While some EU member states have achieved high growth rates, since 1996 annual average growth in GDP per capita in the euro area has been about 0.5% less than in the United States. And, following a sustained lag in growth, there is now a gap of more than 30% in living standards between the EU-15 and the United States.
It is estimated that Europe’s poor labor market performance accounts for two-thirds of this gap in living standards. Today in the EU, 20 million are unemployed — with almost half of them long-term.
Beyond unemployed, there are 93 million inactive people of working age. The employment rate of older workers, aged 55-64, was 40.2% in 2003 — compared to 60% in the United States and 62% in Japan.
There are some who argue that the only way Europe can retain its unique balance of prosperity and fairness is to retreat from globalization into a new protectionism and act at the EU level to erect new barriers to global trade and investment.
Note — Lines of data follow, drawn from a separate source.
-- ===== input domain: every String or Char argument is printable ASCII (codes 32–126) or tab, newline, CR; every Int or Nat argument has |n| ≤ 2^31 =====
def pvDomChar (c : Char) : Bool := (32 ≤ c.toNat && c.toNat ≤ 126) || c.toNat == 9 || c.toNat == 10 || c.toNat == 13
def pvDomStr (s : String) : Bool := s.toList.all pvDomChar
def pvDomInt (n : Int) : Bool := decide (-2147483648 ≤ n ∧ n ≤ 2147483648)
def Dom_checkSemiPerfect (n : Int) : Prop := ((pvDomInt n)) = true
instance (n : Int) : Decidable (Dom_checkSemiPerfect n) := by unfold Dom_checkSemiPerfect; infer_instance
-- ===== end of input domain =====

-- B replaces A's (r+1)x(n+1) bottom-up DP table (+ sort) by an explicit-stack
-- depth-first search over the divisors sorted descending with a suffix-sum prune:
-- same answer, no table proportional to n.


-- ===== PORT A =====
-- int(sqrt(n)) is ported as Nat.sqrt n.toNat and int(n / i) (i a divisor of n) as floordiv:
-- both are exact for 0 ≤ n ≤ 2^31 (the double results are exact there).
def pvFactorsA (n : Int) : List Int :=
  let v : List Int := [1]
  (PySem.List.pyRange 2 ((Nat.sqrt n.toNat : Int) + 1) 1).foldl
    (fun v i =>
      if PySem.Int.mod n i = 0 then
        let v := v ++ [i]
        if PySem.Int.floordiv n i ≠ i then v ++ [PySem.Int.floordiv n i] else v
      else v) v

def checkSemiPerfect (n : Int) : Bool :=
  let v := PySem.List.sorted (pvFactorsA n) (fun x => x) false
  let r := v.length
  -- subset = [[0]*(n+1)]*(r+1); the 0s are only ever read as booleans, so the cells are Bool;
  -- the rows are Arrays (like Python lists) and subset[i][j] = x is Array.modify
  let subset : Array (Array Bool) := Array.replicate (r + 1) (Array.replicate (n.toNat + 1) false)
  let subset := (List.range (r + 1)).foldl
      (fun t i => t.modify i (fun row => row.setIfInBounds 0 true)) subset
  let subset := (PySem.List.pyRange 1 (n + 1) 1).foldl
      (fun t i => t.modify 0 (fun row => row.setIfInBounds i.toNat false)) subset
  let subset := (List.range' 1 r).foldl (fun t i =>
      (PySem.List.pyRange 1 (n + 1) 1).foldl (fun t j =>
        let vi := v.getD (i - 1) 0
        let val := if j < vi then (t.getD (i - 1) #[]).getD j.toNat false
                   else ((t.getD (i - 1) #[]).getD j.toNat false
                         || (t.getD (i - 1) #[]).getD (j - vi).toNat false)
        t.modify i (fun row => row.setIfInBounds j.toNat val)) t) subset
  if ((subset.getD r #[]).getD n.toNat false) = false then false else true

-- ===== PORT B =====
-- the while-stack loop of Source B; a stack entry is (remaining divisors, their sum, target).
-- The '[] => pvLoop st' branch is a totality guard only: Python never reaches ds[0] with
-- ds empty, because an empty remainder has an empty sum and is pruned first.
def pvLoop : List (List Int × Int × Int) → Bool
  | [] => false
  | (ds, s, t) :: st =>
    if t = 0 then true
    else if s < t then pvLoop st
    else match ds with
      | [] => pvLoop st
      | d :: rest =>
        if d ≤ t then pvLoop ((rest, s - d, t - d) :: (rest, s - d, t) :: st)
        else pvLoop ((rest, s - d, t) :: st)
termination_by st => (st.map (fun e => 3 ^ e.1.length)).sum
decreasing_by
  all_goals simp only [List.map_cons, List.sum_cons, List.length_cons, pow_succ]
  all_goals (have h2 : ∀ k : Nat, 0 < 3 ^ k := fun k => Nat.pow_pos (by omega))
  · exact Nat.lt_add_of_pos_left (h2 _)
  · exact Nat.lt_add_of_pos_left (h2 _)
  · have := h2 rest.length; omega
  · have := h2 rest.length; omega
-- ---------- assembling B ----------

theorem lemB (N K : Int) (A : List Int) (hK : 1 ≤ K) :
    slv_alt N K A = ((List.range (bList K A).length).map (cnt K A)).sum := by
  rw [slv_alt_unfold]
  rw [PySem.Dict.values_eq_map_keys _ (posFold_keys_nodup K A) []]
  have hstep : ∀ ps ∈ (posFold K A).keys.map (fun c => (posFold K A).getD c []), ∀ ans : Int,
      ((List.range ps.length).foldl
          (fun (s : Int × Nat) (j : Nat) =>
            let l := advance ps K j s.2
            (s.1 + ((j : Int) - (l : Int)), l))
          (ans, 0)).1
        = ans + ((List.range ps.length).map (gq ps K)).sum := by
    intro ps hps ans
    obtain ⟨c, hc, rfl⟩ := List.mem_map.1 hps
    rw [posFold_getD]
    apply lemInner _ K hK
    intro i j hij hj
    rcases Nat.eq_or_lt_of_le hij with he | hlt
    · subst he; omega
    · have hjl : j < (pN K A c).length := by simpa using hj
      rw [q_getD _ i (by omega), q_getD _ j hjl]
      have := sorted_getD_lt (pN K A c) (pN_sorted K A c) i j hlt hjl
      omega
  rw [L_foldl_add_mem _ _ (fun ps => ((List.range ps.length).map (gq ps K)).sum) hstep 0]
  rw [zero_add, List.map_map]
  have hmap : ((posFold K A).keys.map
      ((fun ps => ((List.range ps.length).map (gq ps K)).sum) ∘ fun c => (posFold K A).getD c []))
      = (posFold K A).keys.map (fun c => ((pN K A c).map (cnt K A)).sum) := by
    apply List.map_congr_left
    intro c hc
    simp only [Function.comp]
    rw [posFold_getD]
    exact lemGroup K A hK c
  rw [hmap]
  have := L_part (posFold K A).keys (aL K A) (cnt K A) (List.range (bList K A).length)
    (fun t ht => posFold_keys_mem K A t (List.mem_range.1 ht)) (posFold_keys_nodup K A)
  exact this

theorem slv_spec : Claim_equal_slv := by
  intro N K A _ hpre
  unfold Spec_slv
  rw [lemA N K A hpre, lemB N K A hpre]
-- frontmatter phase: while in_frontmatter, A's loop agrees with B's emit over fmFlags
theorem fm_phase (lines : List String) (fmDone : Bool) :
    ∀ (rest : List String) (i : Nat) (res : List String) (ch : Int) (prev : String),
      lines.drop i = rest → 0 < i →
      fhA_loop lines rest i true fmDone false res ch
        = emitLoop (rest.zip (fmFlags rest)) res ch prev := by
  intro rest
  induction rest with
  | nil => intro i res ch prev _ _; simp [fhA_loop, fmFlags, emitLoop]
  | cons l ls ih =>
    intro i res ch prev hdrop hi
    have hi0 : ¬ (i == 0) = true := by simp; omega
    have hdrop' : lines.drop (i + 1) = ls := by
      have h := congrArg (List.drop 1) hdrop
      simpa [List.drop_drop] using h
    have hprev' : (l : String)
        = (if 0 < i + 1 then PySem.List.pyGetD lines (((i + 1 : Nat) : Int) - 1) "" else "") := by
      have hl : lines[i]? = some l := by
        have h := congrArg (fun t => t[0]?) hdrop
        simpa using h
      have hc : ((i + 1 : Nat) : Int) - 1 = ((i : Nat) : Int) := by push_cast; ring
      rw [if_pos (Nat.succ_pos i), hc, PySem.List.pyGetD_natCast]
      simp [List.getD, hl]
    by_cases hclose : (PySem.Str.strip l == "---") = true
    · simp only [fhA_loop, fmFlags, hclose, List.zip_cons_cons, emitLoop, hi0,
        Bool.false_and, Bool.and_true, Bool.false_eq_true, Bool.not_true,
        if_false, if_true]
      exact code_phase lines true ls (i + 1) false (res ++ [l]) ch l hdrop' hprev' (by omega)
    · simp only [fhA_loop, fmFlags, hclose, List.zip_cons_cons, emitLoop, hi0,
        Bool.false_and, Bool.and_true, Bool.false_eq_true, Bool.not_true,
        if_false, if_true]
      exact ih (i + 1) (res ++ [l]) ch l hdrop' (by omega)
Others look at the rapid pace of change — and argue that nothing can be done in the face of globalization and technological advance. They say that it is impossible in the modern world to sustain prosperity and fairness together and that individuals must be left alone to adapt to far-reaching change.
Europe rejects both views. Protectionism cannot work in a global economy where production processes are increasingly spread across continents, and businesses and consumers depend on international trade and investment links.
In a world of global capital flows, protectionism can only bring about higher unemployment and higher prices. At the same time, a laissez-faire approach leaves people defenseless against change when we should be enabling them to master that change.
Instead, we need a strategy that delivers a full-employment Global Europe. The answer is not to restrict or retreat from global competition, but to meet and master global change through policies that promote openness and opportunity for all.
This calls for greater flexibility in product markets, labor markets and capital markets to ensure that Europe’s businesses and individuals are equipped to take advantage of new opportunities. And it calls for ensuring fairness through policies that expand opportunity and choice, provide security for the vulnerable — and help people adapt to change.
Structural reform that promotes flexibility and fairness together is the key to success in the modern global economy. There can be no security without change.